Material provided START
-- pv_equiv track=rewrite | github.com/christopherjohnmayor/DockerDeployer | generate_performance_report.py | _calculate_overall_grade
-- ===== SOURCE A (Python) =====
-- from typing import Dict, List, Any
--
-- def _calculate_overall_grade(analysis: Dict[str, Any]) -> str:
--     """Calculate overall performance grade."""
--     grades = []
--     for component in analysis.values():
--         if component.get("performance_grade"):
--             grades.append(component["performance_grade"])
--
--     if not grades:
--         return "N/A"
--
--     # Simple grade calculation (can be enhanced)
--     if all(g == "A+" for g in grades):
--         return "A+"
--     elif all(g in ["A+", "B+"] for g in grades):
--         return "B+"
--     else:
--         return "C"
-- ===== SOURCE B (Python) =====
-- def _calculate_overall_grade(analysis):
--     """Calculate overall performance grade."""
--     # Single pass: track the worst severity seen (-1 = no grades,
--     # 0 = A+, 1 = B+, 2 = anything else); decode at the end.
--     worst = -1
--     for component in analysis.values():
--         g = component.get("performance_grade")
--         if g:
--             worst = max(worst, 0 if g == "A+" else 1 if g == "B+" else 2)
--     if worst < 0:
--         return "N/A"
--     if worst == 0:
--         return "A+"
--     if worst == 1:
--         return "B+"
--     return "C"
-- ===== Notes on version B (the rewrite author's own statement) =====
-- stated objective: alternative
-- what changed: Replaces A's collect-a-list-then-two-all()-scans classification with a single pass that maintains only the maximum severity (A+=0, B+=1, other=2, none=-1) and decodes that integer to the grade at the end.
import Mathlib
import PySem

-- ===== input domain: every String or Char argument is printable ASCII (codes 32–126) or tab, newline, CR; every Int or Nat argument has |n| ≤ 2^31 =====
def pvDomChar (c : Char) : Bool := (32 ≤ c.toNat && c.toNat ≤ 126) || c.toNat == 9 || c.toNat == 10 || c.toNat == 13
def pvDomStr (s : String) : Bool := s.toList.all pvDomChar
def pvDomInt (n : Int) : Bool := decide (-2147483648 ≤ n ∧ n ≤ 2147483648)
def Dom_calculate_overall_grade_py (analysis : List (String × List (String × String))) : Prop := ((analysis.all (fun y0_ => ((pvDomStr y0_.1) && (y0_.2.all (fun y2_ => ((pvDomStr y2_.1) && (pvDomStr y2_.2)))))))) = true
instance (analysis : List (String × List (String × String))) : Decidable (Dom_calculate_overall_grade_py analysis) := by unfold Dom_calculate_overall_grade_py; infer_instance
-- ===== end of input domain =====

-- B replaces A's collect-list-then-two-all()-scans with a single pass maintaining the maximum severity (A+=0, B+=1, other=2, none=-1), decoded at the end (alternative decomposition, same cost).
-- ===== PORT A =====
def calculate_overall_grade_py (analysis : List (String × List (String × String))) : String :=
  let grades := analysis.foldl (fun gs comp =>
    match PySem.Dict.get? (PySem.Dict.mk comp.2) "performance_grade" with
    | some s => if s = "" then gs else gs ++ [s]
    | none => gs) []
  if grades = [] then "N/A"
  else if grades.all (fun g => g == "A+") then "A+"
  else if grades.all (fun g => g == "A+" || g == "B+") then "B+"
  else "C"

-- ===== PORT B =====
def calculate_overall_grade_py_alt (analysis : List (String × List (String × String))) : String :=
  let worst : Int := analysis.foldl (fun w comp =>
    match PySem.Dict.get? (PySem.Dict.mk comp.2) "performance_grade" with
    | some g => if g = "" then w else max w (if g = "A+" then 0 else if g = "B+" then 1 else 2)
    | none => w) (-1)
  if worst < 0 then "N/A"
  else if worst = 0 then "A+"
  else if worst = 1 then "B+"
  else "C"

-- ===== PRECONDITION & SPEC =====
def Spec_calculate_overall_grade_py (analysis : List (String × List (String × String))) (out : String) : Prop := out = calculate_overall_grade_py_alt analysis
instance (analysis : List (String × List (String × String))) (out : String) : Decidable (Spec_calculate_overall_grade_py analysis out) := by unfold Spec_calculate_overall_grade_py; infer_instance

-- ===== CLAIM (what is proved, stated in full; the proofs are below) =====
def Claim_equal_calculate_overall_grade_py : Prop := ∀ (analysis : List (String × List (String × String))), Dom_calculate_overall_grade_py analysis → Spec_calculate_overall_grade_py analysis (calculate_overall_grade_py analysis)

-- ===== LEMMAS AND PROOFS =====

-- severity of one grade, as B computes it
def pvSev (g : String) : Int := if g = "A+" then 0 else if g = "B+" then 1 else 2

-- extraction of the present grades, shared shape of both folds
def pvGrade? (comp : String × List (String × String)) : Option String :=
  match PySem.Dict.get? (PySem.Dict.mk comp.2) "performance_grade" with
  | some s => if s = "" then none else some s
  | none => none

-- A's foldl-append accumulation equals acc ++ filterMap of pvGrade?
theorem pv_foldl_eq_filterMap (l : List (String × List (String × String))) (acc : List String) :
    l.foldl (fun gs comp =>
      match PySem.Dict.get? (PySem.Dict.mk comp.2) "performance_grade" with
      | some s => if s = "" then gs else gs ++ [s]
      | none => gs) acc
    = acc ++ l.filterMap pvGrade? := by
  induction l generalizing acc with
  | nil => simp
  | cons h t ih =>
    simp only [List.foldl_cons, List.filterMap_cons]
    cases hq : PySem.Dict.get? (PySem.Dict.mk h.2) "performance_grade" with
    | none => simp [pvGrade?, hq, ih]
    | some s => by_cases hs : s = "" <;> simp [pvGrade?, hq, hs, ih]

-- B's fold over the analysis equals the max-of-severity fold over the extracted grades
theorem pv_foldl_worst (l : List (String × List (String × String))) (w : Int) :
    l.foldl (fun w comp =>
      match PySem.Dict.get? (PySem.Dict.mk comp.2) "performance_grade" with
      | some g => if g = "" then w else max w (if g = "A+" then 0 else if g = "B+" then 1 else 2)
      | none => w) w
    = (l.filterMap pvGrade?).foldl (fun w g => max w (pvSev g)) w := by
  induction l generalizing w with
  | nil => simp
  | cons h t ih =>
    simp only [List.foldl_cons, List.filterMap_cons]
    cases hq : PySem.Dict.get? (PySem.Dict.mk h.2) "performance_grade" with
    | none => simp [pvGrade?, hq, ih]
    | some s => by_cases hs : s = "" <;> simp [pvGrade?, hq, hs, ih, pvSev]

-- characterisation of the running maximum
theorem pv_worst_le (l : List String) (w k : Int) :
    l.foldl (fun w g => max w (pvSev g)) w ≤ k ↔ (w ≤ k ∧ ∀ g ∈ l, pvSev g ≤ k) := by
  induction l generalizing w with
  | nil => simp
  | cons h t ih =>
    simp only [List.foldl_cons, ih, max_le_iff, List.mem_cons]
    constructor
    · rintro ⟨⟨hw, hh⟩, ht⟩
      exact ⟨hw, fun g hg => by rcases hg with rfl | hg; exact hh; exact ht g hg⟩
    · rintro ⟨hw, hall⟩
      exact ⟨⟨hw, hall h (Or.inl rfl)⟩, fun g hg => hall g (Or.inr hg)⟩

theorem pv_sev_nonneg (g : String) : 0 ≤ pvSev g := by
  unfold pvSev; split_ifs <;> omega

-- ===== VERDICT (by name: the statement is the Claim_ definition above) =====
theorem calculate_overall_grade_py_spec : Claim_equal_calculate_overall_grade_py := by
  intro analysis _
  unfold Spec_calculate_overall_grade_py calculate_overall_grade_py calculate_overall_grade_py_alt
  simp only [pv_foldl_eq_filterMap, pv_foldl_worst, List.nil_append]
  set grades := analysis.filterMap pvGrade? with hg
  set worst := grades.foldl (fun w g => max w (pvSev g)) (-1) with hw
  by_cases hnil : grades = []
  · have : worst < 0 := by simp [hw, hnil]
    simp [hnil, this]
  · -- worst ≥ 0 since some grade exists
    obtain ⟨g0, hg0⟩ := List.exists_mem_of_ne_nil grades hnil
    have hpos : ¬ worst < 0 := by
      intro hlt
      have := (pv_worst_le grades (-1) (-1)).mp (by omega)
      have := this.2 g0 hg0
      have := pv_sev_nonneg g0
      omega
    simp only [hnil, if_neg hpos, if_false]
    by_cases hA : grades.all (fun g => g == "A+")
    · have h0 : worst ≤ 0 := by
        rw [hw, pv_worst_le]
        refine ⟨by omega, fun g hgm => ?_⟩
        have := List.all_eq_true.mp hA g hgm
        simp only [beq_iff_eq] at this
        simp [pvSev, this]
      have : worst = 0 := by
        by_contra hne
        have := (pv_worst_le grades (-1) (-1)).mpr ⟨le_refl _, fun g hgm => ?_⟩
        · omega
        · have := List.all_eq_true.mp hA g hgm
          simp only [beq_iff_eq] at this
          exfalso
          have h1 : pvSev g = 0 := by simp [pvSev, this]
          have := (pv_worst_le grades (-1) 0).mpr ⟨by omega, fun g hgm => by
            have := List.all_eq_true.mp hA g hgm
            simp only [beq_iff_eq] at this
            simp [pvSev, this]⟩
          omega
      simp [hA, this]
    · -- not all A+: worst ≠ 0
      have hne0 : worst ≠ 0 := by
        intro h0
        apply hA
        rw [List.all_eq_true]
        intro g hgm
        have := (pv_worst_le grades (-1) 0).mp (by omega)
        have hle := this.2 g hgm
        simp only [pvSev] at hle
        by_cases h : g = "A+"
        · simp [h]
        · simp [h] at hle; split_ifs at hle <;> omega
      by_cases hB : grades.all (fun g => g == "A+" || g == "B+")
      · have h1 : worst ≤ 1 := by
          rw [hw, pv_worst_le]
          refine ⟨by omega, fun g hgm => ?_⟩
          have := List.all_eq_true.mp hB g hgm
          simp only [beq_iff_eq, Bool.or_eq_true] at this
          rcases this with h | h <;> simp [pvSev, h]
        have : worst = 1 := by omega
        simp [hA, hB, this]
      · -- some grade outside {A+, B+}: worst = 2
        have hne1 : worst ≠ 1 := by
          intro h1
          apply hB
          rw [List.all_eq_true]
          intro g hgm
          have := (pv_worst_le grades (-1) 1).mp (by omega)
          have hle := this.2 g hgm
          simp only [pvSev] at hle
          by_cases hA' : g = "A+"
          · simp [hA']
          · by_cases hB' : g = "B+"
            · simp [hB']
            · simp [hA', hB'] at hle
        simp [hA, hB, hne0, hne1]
Material provided END
Material provided START
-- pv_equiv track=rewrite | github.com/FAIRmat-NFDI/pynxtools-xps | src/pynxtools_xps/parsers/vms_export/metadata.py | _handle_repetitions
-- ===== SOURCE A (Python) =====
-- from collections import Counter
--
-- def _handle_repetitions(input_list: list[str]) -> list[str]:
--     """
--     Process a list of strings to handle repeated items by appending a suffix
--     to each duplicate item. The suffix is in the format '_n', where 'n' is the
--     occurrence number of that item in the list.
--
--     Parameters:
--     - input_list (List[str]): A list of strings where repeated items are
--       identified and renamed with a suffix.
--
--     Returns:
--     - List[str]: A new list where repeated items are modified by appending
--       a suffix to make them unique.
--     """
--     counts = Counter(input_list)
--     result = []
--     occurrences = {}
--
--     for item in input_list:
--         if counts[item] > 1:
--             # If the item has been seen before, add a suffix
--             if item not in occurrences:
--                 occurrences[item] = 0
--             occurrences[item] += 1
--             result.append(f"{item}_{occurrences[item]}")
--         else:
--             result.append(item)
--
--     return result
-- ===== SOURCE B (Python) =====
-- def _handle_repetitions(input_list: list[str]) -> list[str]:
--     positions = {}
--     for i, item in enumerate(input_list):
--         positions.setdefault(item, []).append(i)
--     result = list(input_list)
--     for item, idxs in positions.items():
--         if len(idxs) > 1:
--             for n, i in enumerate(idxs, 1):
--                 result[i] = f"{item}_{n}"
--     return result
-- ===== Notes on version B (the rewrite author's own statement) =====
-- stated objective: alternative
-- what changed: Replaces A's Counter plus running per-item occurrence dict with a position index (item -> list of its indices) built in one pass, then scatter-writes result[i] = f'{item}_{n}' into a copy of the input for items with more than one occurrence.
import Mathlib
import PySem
Material provided END
> [Exercise] Check each line above for the word "occurrences" and copy every line that has it.

> [Finished task]
--     occurrences = {}
--             if item not in occurrences:
--                 occurrences[item] = 0
--             occurrences[item] += 1
--             result.append(f"{item}_{occurrences[item]}")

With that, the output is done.